-- pv_equiv track=rewrite | github.com/Janoxigen/Eye-Scanner | theBackrooms/ValBasedCX.py | __conflict_check_EC
-- ===== SOURCE A (Python) =====
-- def __conflict_check_EC(TupleList: list) -> bool:
--     """
--     Looks at all the Tuples of an EC and checks if they contradict each other due to overlaps.
--     (Only a Primitive check that checks for double-assignment of Primary/Secondary Letters)
--     False: no Conflict.
--     True: CONFLICT.
--     """
--     for Tuple_A in TupleList:
--         for Tuple_B in TupleList:
--             if Tuple_A != Tuple_B:              # for every pair of distinct Tuples
--                 if Tuple_A[0] == Tuple_B[0]:        # if both FirstLetters are the same: Conflict
--                     return True
--                 if Tuple_A[1] == Tuple_B[1]:        # if both SecondLetters are the same: Conflict
--                     return True
--     return False
-- ===== SOURCE B (Python) =====
-- def __conflict_check_EC(TupleList: list) -> bool:
--     """Hash-based: conflict iff among the distinct tuples some first or second
--     component occurs more than once (O(n) instead of A's O(n^2))."""
--     distinct = set(TupleList)
--     return (len({t[0] for t in distinct}) < len(distinct)
--             or len({t[1] for t in distinct}) < len(distinct))
-- ===== Notes on version B (the rewrite author's own statement) =====
-- stated objective: faster
-- what changed: Replaced the nested all-pairs scan by hashing: dedupe the tuples once and compare the number of distinct first (resp. second) components with the number of distinct tuples.
import Mathlib
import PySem

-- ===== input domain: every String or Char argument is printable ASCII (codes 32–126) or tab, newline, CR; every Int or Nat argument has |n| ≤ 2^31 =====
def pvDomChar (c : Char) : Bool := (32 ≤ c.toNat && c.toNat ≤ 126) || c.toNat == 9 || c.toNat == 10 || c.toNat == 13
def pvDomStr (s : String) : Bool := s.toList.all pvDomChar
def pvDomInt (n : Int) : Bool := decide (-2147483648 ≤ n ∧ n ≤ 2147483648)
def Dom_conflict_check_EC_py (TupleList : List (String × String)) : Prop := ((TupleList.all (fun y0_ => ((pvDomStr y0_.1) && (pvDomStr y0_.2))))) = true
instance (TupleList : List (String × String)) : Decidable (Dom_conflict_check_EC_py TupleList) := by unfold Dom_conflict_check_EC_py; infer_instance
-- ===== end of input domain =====

-- B replaces A's O(n^2) all-pairs scan by a hash-style dedup-and-count (objective: faster).

-- ===== PORT A =====
-- A: nested loops over all pairs with early return True on a shared first or second component.
def conflict_check_EC_py (TupleList : List (String × String)) : Bool :=
  TupleList.any (fun Tuple_A =>
    TupleList.any (fun Tuple_B =>
      Tuple_A != Tuple_B && (Tuple_A.1 == Tuple_B.1 || Tuple_A.2 == Tuple_B.2)))

-- ===== PORT B =====
-- B: dedupe the tuples, then compare the count of distinct first (resp. second) components
-- with the count of distinct tuples.
def conflict_check_EC_py_alt (TupleList : List (String × String)) : Bool :=
  let distinct : PySem.Set (String × String) := PySem.Set.ofList TupleList
  decide ((PySem.Set.ofList (distinct.map Prod.fst)).length < distinct.length) ||
  decide ((PySem.Set.ofList (distinct.map Prod.snd)).length < distinct.length)

-- ===== PRECONDITION & SPEC =====
def Spec_conflict_check_EC_py (TupleList : List (String × String)) (out : Bool) : Prop := out = conflict_check_EC_py_alt TupleList
instance (TupleList : List (String × String)) (out : Bool) : Decidable (Spec_conflict_check_EC_py TupleList out) := by unfold Spec_conflict_check_EC_py; infer_instance

-- ===== CLAIM (what is proved, stated in full; the proofs are below) =====
def Claim_equal_conflict_check_EC_py : Prop := ∀ (TupleList : List (String × String)), Dom_conflict_check_EC_py TupleList → Spec_conflict_check_EC_py TupleList (conflict_check_EC_py TupleList)

-- ===== LEMMAS AND PROOFS =====

theorem toFinset_ofList {α : Type} [DecidableEq α] [BEq α] [LawfulBEq α] (ys : List α) :
    (PySem.Set.ofList ys).toFinset = ys.toFinset := by
  ext a
  simp [List.mem_toFinset, PySem.Set.mem_ofList]

theorem len_ofList_lt_iff {α : Type} [DecidableEq α] [BEq α] [LawfulBEq α] (ys : List α) :
    (PySem.Set.ofList ys).length < ys.length ↔ ¬ ys.Nodup := by
  have h1 : (PySem.Set.ofList ys).length = ys.toFinset.card := by
    rw [← toFinset_ofList ys]
    exact (List.toFinset_card_of_nodup (PySem.Set.nodup_ofList ys)).symm
  constructor
  · intro hlt hnod
    rw [h1, List.toFinset_card_of_nodup hnod] at hlt
    exact lt_irrefl _ hlt
  · intro hnod
    rw [h1, List.card_toFinset]
    have hsub := List.dedup_sublist ys
    rcases lt_or_eq_of_le hsub.length_le with hlt | heq
    · exact hlt
    · exact absurd (List.dedup_eq_self.mp (hsub.eq_of_length heq)) hnod

theorem dup_iff (xs : List (String × String)) (f : String × String → String) :
    ((PySem.Set.ofList ((PySem.Set.ofList xs).map f)).length < (PySem.Set.ofList xs).length ↔
      ∃ a ∈ xs, ∃ b ∈ xs, a ≠ b ∧ f a = f b) := by
  rw [show (PySem.Set.ofList xs).length = ((PySem.Set.ofList xs).map f).length from
        (List.length_map f).symm,
      len_ofList_lt_iff,
      List.nodup_map_iff_inj_on (PySem.Set.nodup_ofList xs)]
  push Not
  simp only [PySem.Set.mem_ofList]
  constructor <;> rintro ⟨a, ha, b, hb, h1, h2⟩ <;> exact ⟨a, ha, b, hb, h2, h1⟩

theorem A_iff (xs : List (String × String)) :
    conflict_check_EC_py xs = true ↔
      ∃ a ∈ xs, ∃ b ∈ xs, a ≠ b ∧ (a.1 = b.1 ∨ a.2 = b.2) := by
  simp [conflict_check_EC_py, List.any_eq_true, bne_iff_ne]

-- ===== VERDICT (by name: the statement is the Claim_ definition above) =====
theorem conflict_check_EC_py_spec : Claim_equal_conflict_check_EC_py := by
  intro xs _
  unfold Spec_conflict_check_EC_py conflict_check_EC_py_alt
  rw [Bool.eq_iff_iff]
  simp only [Bool.or_eq_true, decide_eq_true_eq]
  rw [A_iff, dup_iff xs Prod.fst, dup_iff xs Prod.snd]
  constructor
  · rintro ⟨a, ha, b, hb, hne, h | h⟩
    · exact Or.inl ⟨a, ha, b, hb, hne, h⟩
    · exact Or.inr ⟨a, ha, b, hb, hne, h⟩
  · rintro (⟨a, ha, b, hb, hne, h⟩ | ⟨a, ha, b, hb, hne, h⟩)
    exacts [⟨a, ha, b, hb, hne, Or.inl h⟩, ⟨a, ha, b, hb, hne, Or.inr h⟩]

§ **Work item**: In the material above, please find every line that includes the word "stated" and copy it.

§ **Result of the exercise**:
-- stated objective: faster
-- ===== CLAIM (what is proved, stated in full; the proofs are below) =====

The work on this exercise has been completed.